Method: This study employs the PRISMA approach, which involves a systematic execution of research steps and adherence to proper research protocols. Data sources were collected from both the PubMed and Google Scholar websites, encompassing journals published between 2017 and 2022. Subsequently, a screening process was conducted, resulting in the retrieval of 15,486 outcomes.
Result: Journal clustering was conducted, resulting in the acquisition of the count of journals indexed by Scopus in the Q2 category and journals indexed by Sinta in the S1 category. A total of eight journals were retrieved.
Conclusion: Most journals discuss age and lifestyle issue characteristics of Toxic and Non-Toxic Diffuse Goiter Patients with Hyperparathyroidism and ECG Atrial Fibrillation RVR.
INTRODUCTION
The body's metabolic rate is regulated by thyroid hormones generated by the thyroid gland. These hormones have a direct impact on neurotransmitter function. In typical situations, thyroid hormone impacts tissue metabolism, oxidative processes in tissues, growth, and the synthesis of proteins (1). Disorders related to thyroid function can be detected through alterations in thyroid levels and variations in Thyroid Stimulating Hormone (TSH) levels in the bloodstream. The majority of these conditions arise from disruptions in the synthesis of thyroid hormones. Hyperthyroidism signifies an overactive thyroid gland in the production of thyroid hormones, consequently elevating meta-bolism within the body's tissues (2,3).

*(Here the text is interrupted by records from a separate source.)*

-- pv_equiv track=rewrite | github.com/PiJoules/pythonic-c | cparse.py | iter_tracking
-- ===== SOURCE A (Python) =====
-- def iter_tracking(iterable):
--     """
--     Yields:
--         Any: The item returned by the iterable
--         bool: If the item is the first item in the iterable
--         bool: If the item is the last item in the iterable
--     """
--     iter_ = iter(iterable)
--     item = next(iter_)  # Raises Stopiteration if empty
--
--     try:
--         next_item = next(iter_)
--     except StopIteration:
--         # Iterable has only 1 item
--         yield item, True, True
--         return
--     else:
--         # Iterable has more than 1 item
--         yield item, True, False
--
--     while True:
--         item = next_item
--         try:
--             next_item = next(iter_)
--         except StopIteration:
--             # Reached end
--             yield item, False, True
--             return
--         else:
--             # Has more
--             yield item, False, False
-- ===== SOURCE B (Python) =====
-- def iter_tracking(iterable):
--     """Yield (item, is_first, is_last) for each item, by materializing the
--     iterable and indexing, instead of one-step lookahead with StopIteration
--     handling. On an empty iterable this yields nothing (A raises RuntimeError)."""
--     items = list(iterable)
--     last = len(items) - 1
--     for i, item in enumerate(items):
--         yield item, i == 0, i == last
-- ===== Notes on version B (the rewrite author's own statement) =====
-- stated objective: idiomatic
-- what changed: Replaces the while/try/except one-step-lookahead generator with a materialize-then-enumerate pass computing the flags by index comparison (i==0, i==last).
import Mathlib
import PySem

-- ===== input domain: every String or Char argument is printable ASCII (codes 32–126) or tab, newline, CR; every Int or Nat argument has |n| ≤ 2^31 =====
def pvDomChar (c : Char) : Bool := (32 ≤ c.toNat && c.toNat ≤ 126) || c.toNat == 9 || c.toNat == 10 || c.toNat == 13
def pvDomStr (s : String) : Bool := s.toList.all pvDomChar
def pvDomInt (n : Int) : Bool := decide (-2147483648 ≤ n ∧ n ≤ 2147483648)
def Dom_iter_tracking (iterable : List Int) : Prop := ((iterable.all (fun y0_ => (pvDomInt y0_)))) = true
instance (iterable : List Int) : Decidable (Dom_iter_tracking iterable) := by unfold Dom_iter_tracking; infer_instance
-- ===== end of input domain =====

-- B replaces A's while/try/except one-step lookahead by enumerate with index flags (i==0, i==last).
-- Equivalence is about the yielded sequence; on the empty input A raises (excluded by Pre_).

-- ===== PORT A =====
-- the 'while True' lookahead loop: item = head, next_item from rest
def iterLoopA (item : Int) (rest : List Int) : List (Int × Bool × Bool) :=
  match rest with
  | [] => [(item, false, true)]          -- StopIteration: reached end
  | n :: r => (item, false, false) :: iterLoopA n r

def iter_tracking (iterable : List Int) : List (Int × Bool × Bool) :=
  match iterable with
  | [] => []                             -- Python raises here; excluded by Pre_
  | [x] => [(x, true, true)]             -- only 1 item
  | x :: y :: rest => (x, true, false) :: iterLoopA y rest

-- ===== PORT B =====
def iter_tracking_alt (iterable : List Int) : List (Int × Bool × Bool) :=
  let last : Int := (iterable.length : Int) - 1
  (PySem.List.enumerate iterable).map (fun p => (p.2, p.1 == 0, p.1 == last))

-- ===== PRECONDITION & SPEC =====
-- Pre_ excludes the empty list, on which A's generator raises RuntimeError (PEP 479).
def Pre_iter_tracking (iterable : List Int) : Prop := iterable ≠ []
instance (iterable : List Int) : Decidable (Pre_iter_tracking iterable) := by unfold Pre_iter_tracking; infer_instance
def pvWitness_iter_tracking : List Int := [1, 2, 3]

def Spec_iter_tracking (iterable : List Int) (out : List (Int × Bool × Bool)) : Prop := out = iter_tracking_alt iterable
instance (iterable : List Int) (out : List (Int × Bool × Bool)) : Decidable (Spec_iter_tracking iterable out) := by unfold Spec_iter_tracking; infer_instance

-- ===== CLAIM =====
def Claim_equal_iter_tracking : Prop := ∀ (iterable : List Int), Dom_iter_tracking iterable → Pre_iter_tracking iterable → Spec_iter_tracking iterable (iter_tracking iterable)

-- ===== LEMMAS AND PROOFS =====
-- the lookahead loop agrees with the enumerate pass started at index s
lemma iterLoopA_eq (item : Int) (rest : List Int) (s : Int) :
    iterLoopA item rest =
      (PySem.List.enumerate (item :: rest) s).map
        (fun p => (p.2, false, p.1 == s + rest.length)) := by
  induction rest generalizing item s with
  | nil => simp [iterLoopA, PySem.List.enumerate_cons, PySem.List.enumerate_nil]
  | cons n r ih =>
      have hlen : s + (((n :: r).length : Nat) : Int) = (s + 1) + (r.length : Int) := by
        simp [List.length_cons]; ring
      simp only [iterLoopA, PySem.List.enumerate_cons, List.map_cons, ih n (s + 1), hlen]
      have hne : (s == s + 1 + (r.length : Int)) = false := by
        rw [beq_eq_false_iff_ne]; omega
      simp [hne]

-- ===== VERDICT =====
theorem iter_tracking_spec : Claim_equal_iter_tracking := by
  intro iterable _ hpre
  unfold Spec_iter_tracking
  match iterable with
  | [] => exact absurd rfl hpre
  | [x] =>
      simp [iter_tracking, iter_tracking_alt, PySem.List.enumerate_cons, PySem.List.enumerate_nil]
  | x :: y :: rest =>
      simp only [iter_tracking, iter_tracking_alt, PySem.List.enumerate_cons, List.map_cons]
      rw [iterLoopA_eq y rest 1]
      have hlen : (((x :: y :: rest).length : Nat) : Int) - 1 = 1 + (rest.length : Int) := by
        simp [List.length_cons]; ring
      simp only [hlen, PySem.List.enumerate_cons, List.map_cons, List.cons.injEq]
      have h0 : ((0 : Int) == 1 + (rest.length : Int)) = false := by
        rw [beq_eq_false_iff_ne]; omega
      refine ⟨by simp [h0], by simp, ?_⟩
      apply List.map_congr_left
      intro p hp
      have hfst : (p.1 == (0 : Int)) = false := by
        rcases (PySem.List.mem_enumerate_iff _ _ _).mp hp with ⟨k, hk, hpk⟩
        subst hpk; rw [beq_eq_false_iff_ne]; omega
      simp [hfst]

Alterations in thyroid function can lead to disruptions in cognitive abilities, behavior, and alterations in mood and anxiety levels. Approximately two-thirds of individuals suffering from thyroid-related conditions are documented to exhibit psychiatric issues, such as anxiety, depression, phobias, obsessive-compulsive disorder, and panic. The occurrence rate of anxiety disorders among those with thyrotoxicosis falls within the range of 33-61%, while hypothyroid patientstypically grapple with problems like depression or bipolar disorder (4).

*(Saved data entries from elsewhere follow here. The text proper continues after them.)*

-- pv_equiv track=rewrite | github.com/claudio525/dd_ucnz | encn404.py | assign_running_count
-- ===== SOURCE A (Python) =====
-- from collections import Counter
--
-- def assign_running_count(input_sequence):
--     counts = Counter(input_sequence)
--     unique_values_with_counts = list(counts.items())
--
--     output_sequence = []
--     for value in input_sequence:
--         count = counts[value]
--         output_sequence.append(count)
--         counts[value] -= 1
--
--     return output_sequence
-- ===== SOURCE B (Python) =====
-- def assign_running_count(input_sequence):
--     seen = {}
--     out = []
--     for value in reversed(input_sequence):
--         c = seen.get(value, 0) + 1
--         seen[value] = c
--         out.append(c)
--     out.reverse()
--     return out
-- ===== Notes on version B (the rewrite author's own statement) =====
-- stated objective: faster
-- what changed: Replaces the Counter-then-decrement two-phase pass with a single right-to-left sweep that increments a running seen-count per value and reverses the collected output.
import Mathlib
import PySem

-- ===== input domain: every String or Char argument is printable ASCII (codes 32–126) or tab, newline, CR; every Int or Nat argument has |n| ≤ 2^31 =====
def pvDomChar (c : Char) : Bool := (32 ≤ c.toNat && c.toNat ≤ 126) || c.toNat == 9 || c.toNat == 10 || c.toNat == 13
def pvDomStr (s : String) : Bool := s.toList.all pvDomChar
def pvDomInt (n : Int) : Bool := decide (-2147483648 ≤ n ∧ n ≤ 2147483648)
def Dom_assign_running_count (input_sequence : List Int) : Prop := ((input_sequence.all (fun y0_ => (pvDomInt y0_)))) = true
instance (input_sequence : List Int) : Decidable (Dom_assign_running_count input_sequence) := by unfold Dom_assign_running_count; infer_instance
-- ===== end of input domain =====

-- B replaces A's Counter-then-decrement two-phase pass with one right-to-left sweep that
-- increments a running seen-count per value (single sweep instead of count-then-decrement).

-- ===== PORT A =====
-- A's 'for value in input_sequence' loop: read counts[value], append it, decrement counts[value]
def pvALoop (counts : PySem.Dict Int Int) : List Int → List Int
  | [] => []
  | v :: rest =>
      let c := counts.getD v 0
      c :: pvALoop (counts.insert v (c - 1)) rest

def assign_running_count (input_sequence : List Int) : List Int :=
  let counts := PySem.Dict.counter input_sequence
  let _unique_values_with_counts := counts.items   -- unused in A, kept for faithfulness
  pvALoop counts input_sequence

-- ===== PORT B =====
-- one step of B's loop body: bump the seen-count of v and append it to out
def pvBStep (st : List Int × PySem.Dict Int Int) (v : Int) : List Int × PySem.Dict Int Int :=
  let c := st.2.getD v 0 + 1
  (st.1 ++ [c], st.2.insert v c)

def assign_running_count_alt (input_sequence : List Int) : List Int :=
  ((input_sequence.reverse.foldl pvBStep ([], PySem.Dict.empty)).1).reverse

-- ===== PRECONDITION & SPEC =====
def Spec_assign_running_count (input_sequence : List Int) (out : List Int) : Prop := out = assign_running_count_alt input_sequence
instance (input_sequence : List Int) (out : List Int) : Decidable (Spec_assign_running_count input_sequence out) := by unfold Spec_assign_running_count; infer_instance

-- ===== CLAIM (what is proved, stated in full; the proofs are below) =====
def Claim_equal_assign_running_count : Prop := ∀ (input_sequence : List Int), Dom_assign_running_count input_sequence → Spec_assign_running_count input_sequence (assign_running_count input_sequence)

-- ===== LEMMAS AND PROOFS =====

-- each element paired with (count of it in the rest of the list) + 1 — the common spec
def pvSuff : List Int → List Int
  | [] => []
  | x :: xs => ((xs.count x : Int) + 1) :: pvSuff xs

-- B's sweep with the processed-so-far elements made explicit as a list zs
def pvRC : List Int → List Int → List Int
  | [], _ => []
  | y :: ys, zs => ((zs.count y : Int) + 1) :: pvRC ys (y :: zs)

theorem pvALoop_eq_suff : ∀ (xs : List Int) (d : PySem.Dict Int Int),
    (∀ v, d.getD v 0 = (xs.count v : Int)) → pvALoop d xs = pvSuff xs := by
  intro xs
  induction xs with
  | nil => intro d _; rfl
  | cons x xs ih =>
      intro d h
      have hx := h x
      simp [List.count_cons_self] at hx
      simp only [pvALoop, pvSuff, hx]
      congr 1
      apply ih
      intro v
      rw [PySem.Dict.getD_insert]
      by_cases hv : v = x
      · subst hv; rw [if_pos rfl]; ring
      · rw [if_neg hv, h v]
        simp [Ne.symm hv]

-- the foldl's first component: previously emitted output ++ the counts still to come
theorem pvB_foldl_eq_rc : ∀ (ys : List Int) (out zs : List Int) (d : PySem.Dict Int Int),
    (∀ v, d.getD v 0 = (zs.count v : Int)) →
    (ys.foldl pvBStep (out, d)).1 = out ++ pvRC ys zs := by
  intro ys
  induction ys with
  | nil => intro out zs d _; simp [pvRC]
  | cons y ys ih =>
      intro out zs d h
      simp only [List.foldl_cons, pvBStep, h y, pvRC]
      rw [ih (out ++ [(zs.count y : Int) + 1]) (y :: zs)]
      · simp
      · intro v
        rw [PySem.Dict.getD_insert]
        by_cases hv : v = y
        · subst hv; rw [if_pos rfl, List.count_cons_self]; push_cast; ring
        · rw [if_neg hv, h v]
          simp [Ne.symm hv]

theorem pvRC_snoc : ∀ (ys : List Int) (x : Int) (zs : List Int),
    pvRC (ys ++ [x]) zs = pvRC ys zs ++ [((ys.reverse ++ zs).count x : Int) + 1] := by
  intro ys x
  induction ys with
  | nil => intro zs; simp [pvRC]
  | cons y ys ih =>
      intro zs
      simp only [List.cons_append, pvRC, ih (y :: zs), List.cons_append]
      congr 3
      simp [List.count_append, List.count_cons]

theorem pvRC_reverse : ∀ (xs : List Int), pvRC xs.reverse [] = (pvSuff xs).reverse := by
  intro xs
  induction xs with
  | nil => rfl
  | cons x xs ih =>
      simp only [List.reverse_cons, pvRC_snoc, ih, pvSuff, List.reverse_cons]
      congr 2
      simp

theorem aPort_eq_suff (xs : List Int) : assign_running_count xs = pvSuff xs := by
  unfold assign_running_count
  apply pvALoop_eq_suff
  intro v
  exact PySem.Dict.getD_counter xs v

theorem bPort_eq_suff (xs : List Int) : assign_running_count_alt xs = pvSuff xs := by
  unfold assign_running_count_alt
  rw [pvB_foldl_eq_rc xs.reverse [] [] PySem.Dict.empty
        (by intro v; simp [PySem.Dict.getD, PySem.Dict.empty, PySem.Dict.get?])]
  rw [List.nil_append, pvRC_reverse, List.reverse_reverse]

-- ===== VERDICT (by name: the statement is the Claim_ definition above) =====
theorem assign_running_count_spec : Claim_equal_assign_running_count := by
  intro xs _
  unfold Spec_assign_running_count
  rw [aPort_eq_suff, bPort_eq_suff]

The thyroxine hormone, produced by the thyroid gland, plays a crucial role in regulating tissue metabolic rates to support normal cell function and overall bodily health. This hormone stimulates oxygen (O2) consumption, protein synthesis, and gene transcription within cells. Inadequate thyroxine levels can lead to delays in development and hinder physical and mental growth processes. Conversely, an excessive amount of this hormone can result in an increased metabolism, leading to symptoms such as tremors, nervousness, and excessive heat production. Hyperthyroidism is the second most common endocrine disorder, following only diabetes in prevalence. Graves' Disease is theprimary cause of hyperthyroidism, accounting for approximately 60% to 80% of cases. This condition is more frequently observed in women aged 20 to 50 compared to men (4,6).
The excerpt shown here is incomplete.